Anyone who claims that sentimental novels are incapable of delivering satisfaction has not paid sufficient attention to the many books of Southern writer Michael Malone. The Last Noel (Sourcebooks, 240 pages, $19.95), Malone's 11th novel, is an easy-reading, gimmicky and entirely affecting story about the doomed love between Noni Tilden, a rich white North Carolina girl, and Kaye King, an African-American boy who is the grandson of the Tilden family servants.
Each of the book's 12 chapters begins on a Christmas day during the pair's 30-year friendship, which begins around the time of the Kennedy assassination and fast-forwards right through the Challenger disaster and the AIDS crisis to the present. In the meantime, Kaye's career as a cardiac surgeon flourishes while his love for Noni remains unrequited, right up until her death from a brain tumor. While The Last Noel could not ever be called fresh or surprising, its benign and graceful storytelling, like the holiday season itself, has its own familiar comforts and pleasures.

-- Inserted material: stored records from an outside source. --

-- pv_equiv track=rewrite | github.com/adam-rex/rcap | rex-robson/scripts/import-linkedin.py | parse_two_line_classification
-- ===== SOURCE A (Python) =====
-- def parse_two_line_classification(raw: str) -> tuple[str | None, str | None]:
--     """Parse contact_type and sector from model output (two-line keyed format)."""
--     ctype: str | None = None
--     sector: str | None = None
--     for ln in raw.splitlines():
--         line = ln.strip()
--         if not line or ":" not in line:
--             continue
--         key, _, rest = line.partition(":")
--         k = key.strip().lower().replace(" ", "_")
--         val = rest.strip()
--         if k == "contact_type":
--             ctype = val or None
--         elif k == "sector":
--             sector = val or None
--     return ctype, sector
-- ===== SOURCE B (Python) =====
-- def parse_two_line_classification(raw: str) -> tuple[str | None, str | None]:
--     """Scan the lines BACK TO FRONT and keep the first match for each key
--     (= the last occurrence in the original order), stopping early once both
--     keys have been seen."""
--     ctype = sector = None
--     have_c = have_s = False
--     for ln in reversed(raw.splitlines()):
--         if have_c and have_s:
--             break
--         line = ln.strip()
--         key, sep, rest = line.partition(":")
--         if not sep:
--             continue
--         k = key.strip().lower().replace(" ", "_")
--         if k == "contact_type" and not have_c:
--             have_c = True
--             ctype = rest.strip() or None
--         elif k == "sector" and not have_s:
--             have_s = True
--             sector = rest.strip() or None
--     return ctype, sector
-- ===== Notes on version B (the rewrite author's own statement) =====
-- stated objective: alternative
-- what changed: Instead of A's forward overwrite loop, B scans the lines in reverse, records the first match per key (= last occurrence forward), and breaks as soon as both keys are found; the blank/no-colon guard becomes a partition-separator test.
import Mathlib
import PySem

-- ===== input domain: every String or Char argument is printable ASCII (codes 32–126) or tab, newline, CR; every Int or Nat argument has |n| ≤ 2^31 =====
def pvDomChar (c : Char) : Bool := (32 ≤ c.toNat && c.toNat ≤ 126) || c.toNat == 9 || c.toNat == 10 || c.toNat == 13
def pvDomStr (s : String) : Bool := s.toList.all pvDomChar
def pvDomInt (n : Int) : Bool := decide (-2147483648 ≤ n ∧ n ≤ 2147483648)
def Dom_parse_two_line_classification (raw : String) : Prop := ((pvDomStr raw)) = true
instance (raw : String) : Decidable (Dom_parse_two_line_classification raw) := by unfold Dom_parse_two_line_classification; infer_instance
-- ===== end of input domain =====

-- B scans the lines back to front keeping the first match per key (= last occurrence
-- forward) with an early exit; objective: alternative traversal, same O(n) cost.

-- ===== PORT A =====
def parse_two_line_classification (raw : String) : Option String × Option String :=
  (PySem.Str.splitlines raw).foldl (fun st ln =>
    let line := PySem.Str.strip ln
    if line == "" || !(PySem.Str.isIn ":" line) then st
    else
      -- hand port of line.partition(":"): ':' is present by the guard, split at its first index
      let i := (PySem.Str.find line ":").toNat
      let key := String.mk (line.toList.take i)
      let rest := String.mk (line.toList.drop (i + 1))
      let k := PySem.Str.replace (PySem.Str.lower (PySem.Str.strip key)) " " "_"
      let val := PySem.Str.strip rest
      if k == "contact_type" then ((if val == "" then none else some val), st.2)
      else if k == "sector" then (st.1, (if val == "" then none else some val))
      else st)
    (none, none)

-- ===== PORT B =====
def pvAltGo : List String → Option String → Option String → Bool → Bool → Option String × Option String
  | [], c, s, _, _ => (c, s)
  | ln :: restLines, c, s, hc, hs =>
    if hc && hs then (c, s)
    else
      let line := PySem.Str.strip ln
      -- hand port of line.partition(":"): 'not sep' ↔ no ':' in line ↔ find = -1
      let i := PySem.Str.find line ":"
      if i == -1 then pvAltGo restLines c s hc hs
      else
        let key := String.mk (line.toList.take i.toNat)
        let r := PySem.Str.strip (String.mk (line.toList.drop (i.toNat + 1)))
        let k := PySem.Str.replace (PySem.Str.lower (PySem.Str.strip key)) " " "_"
        if k == "contact_type" && !hc then
          pvAltGo restLines (if r == "" then none else some r) s true hs
        else if k == "sector" && !hs then
          pvAltGo restLines c (if r == "" then none else some r) hc true
        else pvAltGo restLines c s hc hs

def parse_two_line_classification_alt (raw : String) : Option String × Option String :=
  pvAltGo (PySem.Str.splitlines raw).reverse none none false false

-- ===== PRECONDITION & SPEC =====
def Spec_parse_two_line_classification (raw : String) (out : Option String × Option String) : Prop := out = parse_two_line_classification_alt raw
instance (raw : String) (out : Option String × Option String) : Decidable (Spec_parse_two_line_classification raw out) := by unfold Spec_parse_two_line_classification; infer_instance

-- ===== CLAIM (what is proved, stated in full; the proofs are below) =====
def Claim_equal_parse_two_line_classification : Prop := ∀ (raw : String), Dom_parse_two_line_classification raw → Spec_parse_two_line_classification raw (parse_two_line_classification raw)

-- ===== LEMMAS AND PROOFS =====

-- normalized key of a line (the expression both ports compute, in simp-normal form)
def pvKeyOf (ln : String) : String :=
  PySem.Str.replace (PySem.Str.lower (PySem.Str.strip (String.mk
    (List.take (PySem.Chars.find (PySem.Chars.strip ln.toList) [':']).toNat
      (PySem.Chars.strip ln.toList))))) " " "_"

-- value-or-None of a line (simp-normal form)
def pvValOf (ln : String) : Option String :=
  if PySem.Str.strip (String.mk (List.drop ((PySem.Chars.find (PySem.Chars.strip ln.toList) [':']).toNat + 1)
      (PySem.Chars.strip ln.toList))) = "" then none
  else some (PySem.Str.strip (String.mk (List.drop ((PySem.Chars.find (PySem.Chars.strip ln.toList) [':']).toNat + 1)
      (PySem.Chars.strip ln.toList))))

-- the line carries a ':' and its normalized key is kw
def pvHit (kw : String) (ln : String) : Bool :=
  !(PySem.Chars.find (PySem.Chars.strip ln.toList) [':'] == -1) && (pvKeyOf ln == kw)

def pvRes (o : Option String) (d : Option String) : Option String :=
  match o with
  | some ln => pvValOf ln
  | none => d

theorem pv_strip_ne_empty {ln : String}
    (h : PySem.Chars.isIn [':'] (PySem.Chars.strip ln.toList) = true) :
    ¬ PySem.Str.strip ln = "" := by
  intro he
  have h2 : PySem.Chars.strip ln.toList = [] := by
    have := congrArg String.toList he
    simpa using this
  rw [h2, PySem.Chars.isIn_iff_infix] at h
  simp at h

theorem pv_isIn_of_find {ln : String}
    (h : ¬ PySem.Chars.find (PySem.Chars.strip ln.toList) [':'] = -1) :
    PySem.Chars.isIn [':'] (PySem.Chars.strip ln.toList) = true := by
  rw [PySem.Chars.isIn_iff_infix]
  exact (PySem.Chars.find_ne_neg_one_iff _ _).mp h

theorem pv_isIn_false_of_find {ln : String}
    (h : PySem.Chars.find (PySem.Chars.strip ln.toList) [':'] = -1) :
    PySem.Chars.isIn [':'] (PySem.Chars.strip ln.toList) = false := by
  rw [PySem.Chars.isIn_eq_false_iff]
  exact (PySem.Chars.find_eq_neg_one_iff _ _).mp h

-- A's per-line step, expressed through pvHit / pvValOf
theorem pv_stepA (c0 s0 : Option String) (ln : String) :
    (let line := PySem.Str.strip ln
     if line == "" || !(PySem.Str.isIn ":" line) then (c0, s0)
     else
       let i := (PySem.Str.find line ":").toNat
       let key := String.mk (line.toList.take i)
       let rest := String.mk (line.toList.drop (i + 1))
       let k := PySem.Str.replace (PySem.Str.lower (PySem.Str.strip key)) " " "_"
       let val := PySem.Str.strip rest
       if k == "contact_type" then ((if val == "" then none else some val), (c0, s0).2)
       else if k == "sector" then ((c0, s0).1, (if val == "" then none else some val))
       else (c0, s0))
    = (if pvHit "contact_type" ln then (pvValOf ln, s0)
       else if pvHit "sector" ln then (c0, pvValOf ln)
       else (c0, s0)) := by
  by_cases hg : PySem.Chars.find (PySem.Chars.strip ln.toList) [':'] = -1
  · have hIn := pv_isIn_false_of_find hg
    simp [pvHit, hg, hIn]
  · have hIn := pv_isIn_of_find hg
    have hne := pv_strip_ne_empty hIn
    by_cases hkc : pvKeyOf ln = "contact_type"
    · have h1 : pvHit "contact_type" ln = true := by simp [pvHit, hg, hkc]
      rw [pvKeyOf] at hkc
      simp [hne, hIn, h1, hkc, pvValOf]
    · by_cases hks : pvKeyOf ln = "sector"
      · have h1 : pvHit "contact_type" ln = false := by simp [pvHit, hkc]
        have h2 : pvHit "sector" ln = true := by simp [pvHit, hg, hks]
        rw [pvKeyOf] at hks
        have hkc' := hkc
        rw [pvKeyOf] at hkc'
        simp [hne, hIn, h1, h2, hks, pvValOf]
      · have h1 : pvHit "contact_type" ln = false := by simp [pvHit, hkc]
        have h2 : pvHit "sector" ln = false := by simp [pvHit, hks]
        have hkc' := hkc
        rw [pvKeyOf] at hkc'
        have hks' := hks
        rw [pvKeyOf] at hks'
        simp [hne, hIn, h1, h2, hkc', hks']

theorem pvHit_not_both {ln : String} (h : pvHit "contact_type" ln = true) :
    pvHit "sector" ln = false := by
  simp only [pvHit, Bool.and_eq_true, beq_iff_eq] at h
  simp [pvHit, h.2]

theorem pvHit_not_both' {ln : String} (h : pvHit "sector" ln = true) :
    pvHit "contact_type" ln = false := by
  simp only [pvHit, Bool.and_eq_true, beq_iff_eq] at h
  simp [pvHit, h.2]

theorem pvRes_append_pos {kw : String} (l : List String) (x : String) (d : Option String)
    (h : pvHit kw x = true) :
    pvRes ((l ++ [x]).find? (pvHit kw)) d = pvRes (l.find? (pvHit kw)) (pvValOf x) := by
  rw [List.find?_append, List.find?_cons_of_pos h]
  cases hf : l.find? (pvHit kw) <;> simp [pvRes]

theorem pvRes_append_neg {kw : String} (l : List String) (x : String) (d : Option String)
    (h : pvHit kw x = false) :
    pvRes ((l ++ [x]).find? (pvHit kw)) d = pvRes (l.find? (pvHit kw)) d := by
  rw [List.find?_append, List.find?_cons_of_neg (by simp [h]), List.find?_nil]
  cases hf : l.find? (pvHit kw) <;> simp [pvRes]

theorem pv_foldA (ls : List String) (c0 s0 : Option String) :
    ls.foldl (fun (st : Option String × Option String) ln =>
      let line := PySem.Str.strip ln
      if line == "" || !(PySem.Str.isIn ":" line) then st
      else
        let i := (PySem.Str.find line ":").toNat
        let key := String.mk (line.toList.take i)
        let rest := String.mk (line.toList.drop (i + 1))
        let k := PySem.Str.replace (PySem.Str.lower (PySem.Str.strip key)) " " "_"
        let val := PySem.Str.strip rest
        if k == "contact_type" then ((if val == "" then none else some val), st.2)
        else if k == "sector" then (st.1, (if val == "" then none else some val))
        else st) (c0, s0)
    = (pvRes (ls.reverse.find? (pvHit "contact_type")) c0,
       pvRes (ls.reverse.find? (pvHit "sector")) s0) := by
  induction ls generalizing c0 s0 with
  | nil => simp [pvRes]
  | cons x ls ih =>
    rw [List.foldl_cons, pv_stepA, List.reverse_cons]
    by_cases h1 : pvHit "contact_type" x = true
    · have h2 := pvHit_not_both h1
      rw [if_pos h1, ih, pvRes_append_pos _ _ _ h1, pvRes_append_neg _ _ _ h2]
    · rw [if_neg h1]
      have h1' : pvHit "contact_type" x = false := by
        cases h : pvHit "contact_type" x
        · rfl
        · exact absurd h h1
      by_cases h2 : pvHit "sector" x = true
      · rw [if_pos h2, ih, pvRes_append_pos _ _ _ h2, pvRes_append_neg _ _ _ h1']
      · have h2' : pvHit "sector" x = false := by
          cases h : pvHit "sector" x
          · rfl
          · exact absurd h h2
        rw [if_neg h2, ih, pvRes_append_neg _ _ _ h1', pvRes_append_neg _ _ _ h2']

theorem pv_altGo (ls : List String) (c s : Option String) (hc hs : Bool) :
    pvAltGo ls c s hc hs =
      ((if hc then c else pvRes (ls.find? (pvHit "contact_type")) c),
       (if hs then s else pvRes (ls.find? (pvHit "sector")) s)) := by
  induction ls generalizing c s hc hs with
  | nil => cases hc <;> cases hs <;> simp [pvAltGo, pvRes]
  | cons x ls ih =>
    by_cases hb : (hc && hs) = true
    · obtain ⟨h1, h2⟩ := Bool.and_eq_true_iff.mp hb
      subst h1; subst h2
      simp [pvAltGo]
    · by_cases hg : PySem.Chars.find (PySem.Chars.strip x.toList) [':'] = -1
      · have hh1 : pvHit "contact_type" x = false := by simp [pvHit, hg]
        have hh2 : pvHit "sector" x = false := by simp [pvHit, hg]
        simp [pvAltGo, hb, hg, ih, hh1, hh2]
      · by_cases hkc : pvKeyOf x = "contact_type"
        · have hh1 : pvHit "contact_type" x = true := by simp [pvHit, hg, hkc]
          have hh2 := pvHit_not_both hh1
          rw [pvKeyOf] at hkc
          cases hc with
          | false => simp [pvAltGo, hb, hg, hkc, ih, hh1, hh2, pvRes, pvValOf]
          | true => simp [pvAltGo, hb, hg, hkc, ih, hh2, pvRes, pvValOf]
        · by_cases hks : pvKeyOf x = "sector"
          · have hh2 : pvHit "sector" x = true := by simp [pvHit, hg, hks]
            have hh1 := pvHit_not_both' hh2
            have hkc' := hkc
            rw [pvKeyOf] at hks hkc'
            cases hc <;> cases hs <;>
              simp [pvAltGo, hb, hg, hks, ih, hh1, hh2, pvRes, pvValOf]
          · have hh1 : pvHit "contact_type" x = false := by simp [pvHit, hkc]
            have hh2 : pvHit "sector" x = false := by simp [pvHit, hks]
            have hkc' := hkc
            have hks' := hks
            rw [pvKeyOf] at hkc' hks'
            simp [pvAltGo, hb, hg, hkc', hks', ih, hh1, hh2]

-- ===== VERDICT (by name: the statement is the Claim_ definition above) =====
theorem parse_two_line_classification_spec : Claim_equal_parse_two_line_classification := by
  intro raw _
  unfold Spec_parse_two_line_classification parse_two_line_classification parse_two_line_classification_alt
  rw [pv_foldA, pv_altGo]
  simp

The relationship between psychotherapy and literature is a strong and fruitful one, as anyone who has read Amy Bloom's fiction will attest. Lisa Gornick is a clinical psychologist whose first novel, A Private Sorcery (Algonquin, 384 pages, $23.95), also contains some powerful psychological profiling. A young Manhattan psychiatrist named Saul Dubinsky becomes addicted to drugs following a patient's suicide. Later implicated in a robbery scheme, he's jailed on criminal charges, leaving his wife and father to search their own psyches for the reasons Saul went bad. While Gornick's plot suffers from some implausibilities -- incuding a derailing subplot that sends the wife and father to Guatemala -- her sensitivity as she probes these characters' emotions is nothing short of exquisite.
If only one could say the same about Mary Robison, a longtime New Yorker short-story writer who weighs in this month with a new volume of 30 stories, all but four of them culled from three previous collections, titled Tell Me (Counterpoint, 240 pages, $14). Robison's characters have names like Bluey and Cake, and live in places like Terre Haute and Baltimore.

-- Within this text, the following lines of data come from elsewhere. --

-- pv_equiv track=rewrite | github.com/ahammer3/nyc-free | scraper.py | _expand_day_range
-- ===== SOURCE A (Python) =====
-- _DAY_MAP = {
--     "mon": 0, "monday": 0,
--     "tue": 1, "tuesday": 1,
--     "wed": 2, "wednesday": 2,
--     "thu": 3, "thursday": 3,
--     "fri": 4, "friday": 4,
--     "sat": 5, "saturday": 5,
--     "sun": 6, "sunday": 6,
-- }
--
-- def _day_name_to_int(name: str):
--     """Convert a day name (or abbreviation) to Python weekday int (0=Mon, 6=Sun)."""
--     return _DAY_MAP.get(name.lower().rstrip("s"))
--
-- def _expand_day_range(start_day: str, end_day: str):
--     """Expand 'Tuesday-Saturday' into a set of weekday ints."""
--     s = _day_name_to_int(start_day)
--     e = _day_name_to_int(end_day)
--     if s is None or e is None:
--         return set()
--     days = set()
--     i = s
--     while True:
--         days.add(i)
--         if i == e:
--             break
--         i = (i + 1) % 7
--     return days
-- ===== SOURCE B (Python) =====
-- _DAY_NAMES = ["monday", "tuesday", "wednesday", "thursday", "friday", "saturday", "sunday"]
--
-- def _day_name_to_int(name: str):
--     """Convert a day name (or abbreviation) to Python weekday int (0=Mon, 6=Sun)."""
--     key = name.lower().rstrip("s")
--     for i, full in enumerate(_DAY_NAMES):
--         if key == full or key == full[:3]:
--             return i
--     return None
--
-- def _expand_day_range(start_day: str, end_day: str):
--     """Expand 'Tuesday-Saturday' into a set of weekday ints."""
--     s = _day_name_to_int(start_day)
--     e = _day_name_to_int(end_day)
--     if s is None or e is None:
--         return set()
--     n = (e - s) % 7 + 1
--     return {(s + k) % 7 for k in range(n)}
-- ===== Notes on version B (the rewrite author's own statement) =====
-- stated objective: alternative
-- what changed: The dict lookup becomes a linear scan over the seven full day names matching the name or its 3-letter prefix, and the one-day-at-a-time modular while loop becomes the closed-form count n=(e-s)%7+1 with the comprehension {(s+k)%7 for k in range(n)}.
import Mathlib
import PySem

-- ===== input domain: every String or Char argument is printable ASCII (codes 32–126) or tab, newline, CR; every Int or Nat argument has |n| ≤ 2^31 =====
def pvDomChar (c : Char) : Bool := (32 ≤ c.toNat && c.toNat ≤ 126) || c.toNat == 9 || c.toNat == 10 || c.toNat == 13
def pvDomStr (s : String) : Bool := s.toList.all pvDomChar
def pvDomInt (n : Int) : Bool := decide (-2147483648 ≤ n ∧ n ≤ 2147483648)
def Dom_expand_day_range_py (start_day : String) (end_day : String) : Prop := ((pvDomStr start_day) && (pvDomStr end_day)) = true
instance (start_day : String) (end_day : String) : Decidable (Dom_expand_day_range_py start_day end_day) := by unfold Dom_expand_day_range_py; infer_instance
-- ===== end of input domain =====

-- B replaces the dict lookup by a linear scan over full day names (matching the full name or its
-- 3-letter prefix) and the step-by-step modular while loop by a closed-form count
-- n = (e-s)%7+1 with a comprehension {(s+k)%7 for k in range(n)} (objective: simpler).

-- ===== PORT A =====
-- _DAY_MAP (a literal dict with distinct keys)
def pvDayMap : PySem.Dict String Int := PySem.Dict.mk
  [("mon", 0), ("monday", 0),
   ("tue", 1), ("tuesday", 1),
   ("wed", 2), ("wednesday", 2),
   ("thu", 3), ("thursday", 3),
   ("fri", 4), ("friday", 4),
   ("sat", 5), ("saturday", 5),
   ("sun", 6), ("sunday", 6)]

-- _day_name_to_int: _DAY_MAP.get(name.lower().rstrip("s"))
-- name.lower().rstrip("s"); rstrip with a one-character chars argument is exactly
-- 'drop trailing 's' characters' (ported by hand: PySem has no rstrip-with-chars)
def pvRstripS (s : String) : String :=
  String.ofList ((s.toList.reverse.dropWhile (fun c => c == 's')).reverse)

def pvDayNameToInt (name : String) : Option Int :=
  pvDayMap.get? (pvRstripS (PySem.Str.lower name))

-- the 'while True' loop of A; it runs at most 7 iterations (i cycles mod 7 and stops at e),
-- so fuel 7 is only a totality guard, never exhausted on the values _day_name_to_int yields
def pvLoopA (e : Int) : Nat → Int → List Int → List Int
  | 0, _, days => days
  | n + 1, i, days =>
      let days := PySem.Set.add days i
      if i = e then days else pvLoopA e n (PySem.Int.mod (i + 1) 7) days

def expand_day_range_py (start_day : String) (end_day : String) : List Int :=
  match pvDayNameToInt start_day, pvDayNameToInt end_day with
  | some s, some e => pvLoopA e 7 s PySem.Set.empty
  | _, _ => PySem.Set.empty

-- ===== PORT B =====
-- _DAY_NAMES
def pvAltDayNames : List String :=
  ["monday", "tuesday", "wednesday", "thursday", "friday", "saturday", "sunday"]

-- the 'for i, full in enumerate(_DAY_NAMES)' scan with early return
def pvAltScan (key : String) : Int → List String → Option Int
  | _, [] => none
  | i, full :: rest =>
      if key == full || key == PySem.Str.slice full none (some 3) then some i
      else pvAltScan key (i + 1) rest

-- B's _day_name_to_int
-- B's copy of the same key normalisation (rstrip("s") ported by hand, as above)
def pvAltRstripS (s : String) : String :=
  String.ofList ((s.toList.reverse.dropWhile (fun c => c == 's')).reverse)

def pvAltDayNameToInt (name : String) : Option Int :=
  pvAltScan (pvAltRstripS (PySem.Str.lower name)) 0 pvAltDayNames

def expand_day_range_py_alt (start_day : String) (end_day : String) : List Int :=
  match pvAltDayNameToInt start_day, pvAltDayNameToInt end_day with
  | none, _ => PySem.Set.empty
  | _, none => PySem.Set.empty
  | some s, some e =>
      let n := PySem.Int.mod (e - s) 7 + 1
      PySem.Set.ofList ((PySem.List.pyRange 0 n 1).map (fun k => PySem.Int.mod (s + k) 7))

-- ===== PRECONDITION & SPEC =====
def Spec_expand_day_range_py (start_day : String) (end_day : String) (out : List Int) : Prop := out = expand_day_range_py_alt start_day end_day
instance (start_day : String) (end_day : String) (out : List Int) : Decidable (Spec_expand_day_range_py start_day end_day out) := by unfold Spec_expand_day_range_py; infer_instance

-- ===== CLAIM (what is proved, stated in full; the proofs are below) =====
def Claim_equal_expand_day_range_py : Prop := ∀ (start_day : String) (end_day : String), Dom_expand_day_range_py start_day end_day → Spec_expand_day_range_py start_day end_day (expand_day_range_py start_day end_day)

-- ===== LEMMAS AND PROOFS =====

-- the two lookups agree on every key string
theorem pvLookupCore (k : String) : pvAltScan k 0 pvAltDayNames = pvDayMap.get? k := by
  by_cases h : k ∈ (["mon", "monday", "tue", "tuesday", "wed", "wednesday", "thu", "thursday",
                     "fri", "friday", "sat", "saturday", "sun", "sunday"] : List String)
  · simp only [List.mem_cons, List.not_mem_nil, or_false] at h
    rcases h with h|h|h|h|h|h|h|h|h|h|h|h|h|h <;> subst h <;> decide
  · simp only [List.mem_cons, List.not_mem_nil, or_false, not_or] at h
    obtain ⟨h1,h2,h3,h4,h5,h6,h7,h8,h9,h10,h11,h12,h13,h14⟩ := h
    simp [pvAltScan, pvAltDayNames, pvDayMap, PySem.Dict.get?,
          (show PySem.Str.slice "monday" none (some 3) = "mon" by decide),
          (show PySem.Str.slice "tuesday" none (some 3) = "tue" by decide),
          (show PySem.Str.slice "wednesday" none (some 3) = "wed" by decide),
          (show PySem.Str.slice "thursday" none (some 3) = "thu" by decide),
          (show PySem.Str.slice "friday" none (some 3) = "fri" by decide),
          (show PySem.Str.slice "saturday" none (some 3) = "sat" by decide),
          (show PySem.Str.slice "sunday" none (some 3) = "sun" by decide),
          h1, h2, h3, h4, h5, h6, h7, h8, h9, h10, h11, h12, h13, h14,
          Ne.symm h1, Ne.symm h2, Ne.symm h3, Ne.symm h4, Ne.symm h5, Ne.symm h6, Ne.symm h7,
          Ne.symm h8, Ne.symm h9, Ne.symm h10, Ne.symm h11, Ne.symm h12, Ne.symm h13, Ne.symm h14]

theorem pvLookup_eq (name : String) : pvAltDayNameToInt name = pvDayNameToInt name := by
  unfold pvAltDayNameToInt pvDayNameToInt pvAltRstripS pvRstripS
  exact pvLookupCore _

-- every value returned by A's lookup is one of 0..6
theorem pvDayNameToInt_range (name : String) (v : Int)
    (h : pvDayNameToInt name = some v) : v ∈ ([0, 1, 2, 3, 4, 5, 6] : List Int) := by
  unfold pvDayNameToInt at h
  have hm := PySem.Dict.mem_items_of_get?_eq_some _ h
  simp only [pvDayMap, List.mem_cons, List.not_mem_nil, or_false, Prod.mk.injEq] at hm
  rcases hm with ⟨_, h2⟩|⟨_, h2⟩|⟨_, h2⟩|⟨_, h2⟩|⟨_, h2⟩|⟨_, h2⟩|⟨_, h2⟩|⟨_, h2⟩|⟨_, h2⟩|⟨_, h2⟩|⟨_, h2⟩|⟨_, h2⟩|⟨_, h2⟩|⟨_, h2⟩ <;>
    subst h2 <;> decide

-- the core agreement, checked for all 49 possible (s, e) pairs
theorem pvCore : ∀ s ∈ ([0, 1, 2, 3, 4, 5, 6] : List Int), ∀ e ∈ ([0, 1, 2, 3, 4, 5, 6] : List Int),
    pvLoopA e 7 s PySem.Set.empty =
      PySem.Set.ofList ((PySem.List.pyRange 0 (PySem.Int.mod (e - s) 7 + 1) 1).map
        (fun k => PySem.Int.mod (s + k) 7)) := by
  decide

-- ===== VERDICT (by name: the statement is the Claim_ definition above) =====
theorem expand_day_range_py_spec : Claim_equal_expand_day_range_py := by
  intro sd ed _
  unfold Spec_expand_day_range_py expand_day_range_py expand_day_range_py_alt
  rw [pvLookup_eq sd, pvLookup_eq ed]
  rcases hs : pvDayNameToInt sd with _ | s <;> rcases he : pvDayNameToInt ed with _ | e
  · rfl
  · rfl
  · rfl
  · exact pvCore s (pvDayNameToInt_range sd s hs) e (pvDayNameToInt_range ed e he)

Less important than who or where they are, though, is Robison's habit of telling their flimsy stories as opaquely as possible, all the while hovering perilously on the brink of sense. Hers is the art of the non sequitur brought to a level of nearly Dadaist absurdity; it is a maddening kind of literary parsimoniousness posing as artistry.
Donna Rifkind is a former literary agent and magazine editor whose writing has been published by Commentary, the American Scholar, the New Criterion, The Wall Street Journal, the Times Literary Supplement, The Washington Post and The New York Times.